PROBLEM TO WORK ON. From the listing below, pull each line that includes "apply".

WORKING DATA.
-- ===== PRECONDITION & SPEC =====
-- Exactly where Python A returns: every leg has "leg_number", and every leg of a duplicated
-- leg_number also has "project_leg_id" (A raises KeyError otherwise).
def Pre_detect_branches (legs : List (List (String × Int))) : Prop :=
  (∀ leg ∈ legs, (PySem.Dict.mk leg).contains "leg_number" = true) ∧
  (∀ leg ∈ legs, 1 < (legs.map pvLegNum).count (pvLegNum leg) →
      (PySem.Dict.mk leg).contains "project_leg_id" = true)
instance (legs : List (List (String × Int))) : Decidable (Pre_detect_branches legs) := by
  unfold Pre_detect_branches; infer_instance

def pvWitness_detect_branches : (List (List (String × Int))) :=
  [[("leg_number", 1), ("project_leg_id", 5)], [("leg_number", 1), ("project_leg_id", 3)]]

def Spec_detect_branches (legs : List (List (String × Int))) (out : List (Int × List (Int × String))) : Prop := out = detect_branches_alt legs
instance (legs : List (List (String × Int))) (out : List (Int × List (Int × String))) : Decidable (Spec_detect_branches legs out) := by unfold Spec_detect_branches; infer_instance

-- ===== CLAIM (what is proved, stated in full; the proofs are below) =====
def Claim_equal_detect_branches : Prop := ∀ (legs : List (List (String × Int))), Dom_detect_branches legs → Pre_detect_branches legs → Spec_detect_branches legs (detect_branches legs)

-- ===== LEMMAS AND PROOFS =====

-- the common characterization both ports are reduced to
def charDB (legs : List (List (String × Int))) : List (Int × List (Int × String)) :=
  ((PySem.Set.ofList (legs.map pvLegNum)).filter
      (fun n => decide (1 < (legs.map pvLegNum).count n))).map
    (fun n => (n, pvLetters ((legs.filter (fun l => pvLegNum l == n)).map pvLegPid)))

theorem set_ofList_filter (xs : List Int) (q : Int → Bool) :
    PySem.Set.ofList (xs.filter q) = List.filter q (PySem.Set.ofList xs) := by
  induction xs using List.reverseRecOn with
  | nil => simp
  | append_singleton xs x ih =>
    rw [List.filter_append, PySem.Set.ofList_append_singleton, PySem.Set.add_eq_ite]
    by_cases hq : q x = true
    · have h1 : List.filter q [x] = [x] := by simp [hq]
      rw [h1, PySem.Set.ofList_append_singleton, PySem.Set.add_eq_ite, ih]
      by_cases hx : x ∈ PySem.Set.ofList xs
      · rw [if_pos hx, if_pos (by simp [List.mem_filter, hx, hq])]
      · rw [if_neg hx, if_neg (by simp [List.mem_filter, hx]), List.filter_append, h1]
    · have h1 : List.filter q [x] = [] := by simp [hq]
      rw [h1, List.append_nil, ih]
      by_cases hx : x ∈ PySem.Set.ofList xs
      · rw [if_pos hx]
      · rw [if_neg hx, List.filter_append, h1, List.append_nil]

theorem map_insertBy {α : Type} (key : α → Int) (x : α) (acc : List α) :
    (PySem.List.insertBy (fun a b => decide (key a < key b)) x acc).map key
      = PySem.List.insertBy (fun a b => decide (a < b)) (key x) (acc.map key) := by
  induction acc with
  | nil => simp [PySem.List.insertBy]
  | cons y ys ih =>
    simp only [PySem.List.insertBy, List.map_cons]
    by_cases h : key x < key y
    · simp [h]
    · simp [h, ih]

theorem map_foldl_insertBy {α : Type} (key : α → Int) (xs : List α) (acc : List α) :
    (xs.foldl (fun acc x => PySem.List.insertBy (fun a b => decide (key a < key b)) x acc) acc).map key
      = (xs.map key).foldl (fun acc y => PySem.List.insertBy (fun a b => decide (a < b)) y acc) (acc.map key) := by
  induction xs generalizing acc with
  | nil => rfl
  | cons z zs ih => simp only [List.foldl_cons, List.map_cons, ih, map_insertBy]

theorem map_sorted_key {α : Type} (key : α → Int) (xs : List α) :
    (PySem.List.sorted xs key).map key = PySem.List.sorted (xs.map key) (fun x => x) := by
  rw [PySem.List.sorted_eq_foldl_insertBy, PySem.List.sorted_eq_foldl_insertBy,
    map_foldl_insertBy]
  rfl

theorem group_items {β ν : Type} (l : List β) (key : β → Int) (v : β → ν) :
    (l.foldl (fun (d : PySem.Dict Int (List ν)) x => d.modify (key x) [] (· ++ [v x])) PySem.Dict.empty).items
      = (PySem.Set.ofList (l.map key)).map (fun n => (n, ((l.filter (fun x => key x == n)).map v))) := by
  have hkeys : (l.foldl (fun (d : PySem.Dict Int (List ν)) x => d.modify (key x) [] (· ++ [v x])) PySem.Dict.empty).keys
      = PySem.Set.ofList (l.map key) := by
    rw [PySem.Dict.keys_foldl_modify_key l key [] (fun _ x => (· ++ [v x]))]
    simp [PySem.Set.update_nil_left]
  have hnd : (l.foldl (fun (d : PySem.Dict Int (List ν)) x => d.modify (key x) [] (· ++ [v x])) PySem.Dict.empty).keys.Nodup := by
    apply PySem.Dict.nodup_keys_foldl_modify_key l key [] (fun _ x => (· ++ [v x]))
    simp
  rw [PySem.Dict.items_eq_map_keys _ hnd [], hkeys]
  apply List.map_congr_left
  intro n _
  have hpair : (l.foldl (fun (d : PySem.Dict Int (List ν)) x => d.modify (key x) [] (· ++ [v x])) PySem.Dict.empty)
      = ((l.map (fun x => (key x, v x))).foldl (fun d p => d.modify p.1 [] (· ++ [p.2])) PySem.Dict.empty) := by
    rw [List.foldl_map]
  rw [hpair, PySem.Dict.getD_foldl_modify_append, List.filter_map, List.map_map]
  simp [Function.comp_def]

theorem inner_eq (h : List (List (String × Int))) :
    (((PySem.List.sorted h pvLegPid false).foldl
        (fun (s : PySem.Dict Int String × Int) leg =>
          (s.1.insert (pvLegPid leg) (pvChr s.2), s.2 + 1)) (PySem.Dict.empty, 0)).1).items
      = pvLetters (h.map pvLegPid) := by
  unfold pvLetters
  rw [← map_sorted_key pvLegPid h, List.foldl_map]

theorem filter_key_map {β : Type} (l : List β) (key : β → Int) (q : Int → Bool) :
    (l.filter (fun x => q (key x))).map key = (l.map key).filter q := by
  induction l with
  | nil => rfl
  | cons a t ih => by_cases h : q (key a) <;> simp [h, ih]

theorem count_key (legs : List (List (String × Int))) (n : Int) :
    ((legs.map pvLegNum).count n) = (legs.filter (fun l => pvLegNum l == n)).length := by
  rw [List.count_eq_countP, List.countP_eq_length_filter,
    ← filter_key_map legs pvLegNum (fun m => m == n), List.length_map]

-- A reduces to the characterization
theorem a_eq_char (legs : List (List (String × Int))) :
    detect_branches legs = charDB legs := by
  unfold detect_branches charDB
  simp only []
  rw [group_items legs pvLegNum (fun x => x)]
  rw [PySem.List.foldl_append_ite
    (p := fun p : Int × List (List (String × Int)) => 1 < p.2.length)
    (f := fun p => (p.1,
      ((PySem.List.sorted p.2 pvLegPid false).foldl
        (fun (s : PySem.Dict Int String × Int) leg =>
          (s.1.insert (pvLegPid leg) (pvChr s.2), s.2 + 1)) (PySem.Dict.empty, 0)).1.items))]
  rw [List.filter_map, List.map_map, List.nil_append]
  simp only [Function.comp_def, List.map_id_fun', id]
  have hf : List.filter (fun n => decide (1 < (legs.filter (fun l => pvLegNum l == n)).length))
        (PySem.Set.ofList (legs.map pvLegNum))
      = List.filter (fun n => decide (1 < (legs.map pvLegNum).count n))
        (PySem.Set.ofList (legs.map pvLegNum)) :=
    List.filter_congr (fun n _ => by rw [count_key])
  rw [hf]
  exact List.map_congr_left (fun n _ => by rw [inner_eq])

ANSWER SECTION.
    apply PySem.Dict.nodup_keys_foldl_modify_key l key [] (fun _ x => (· ++ [v x]))
  apply List.map_congr_left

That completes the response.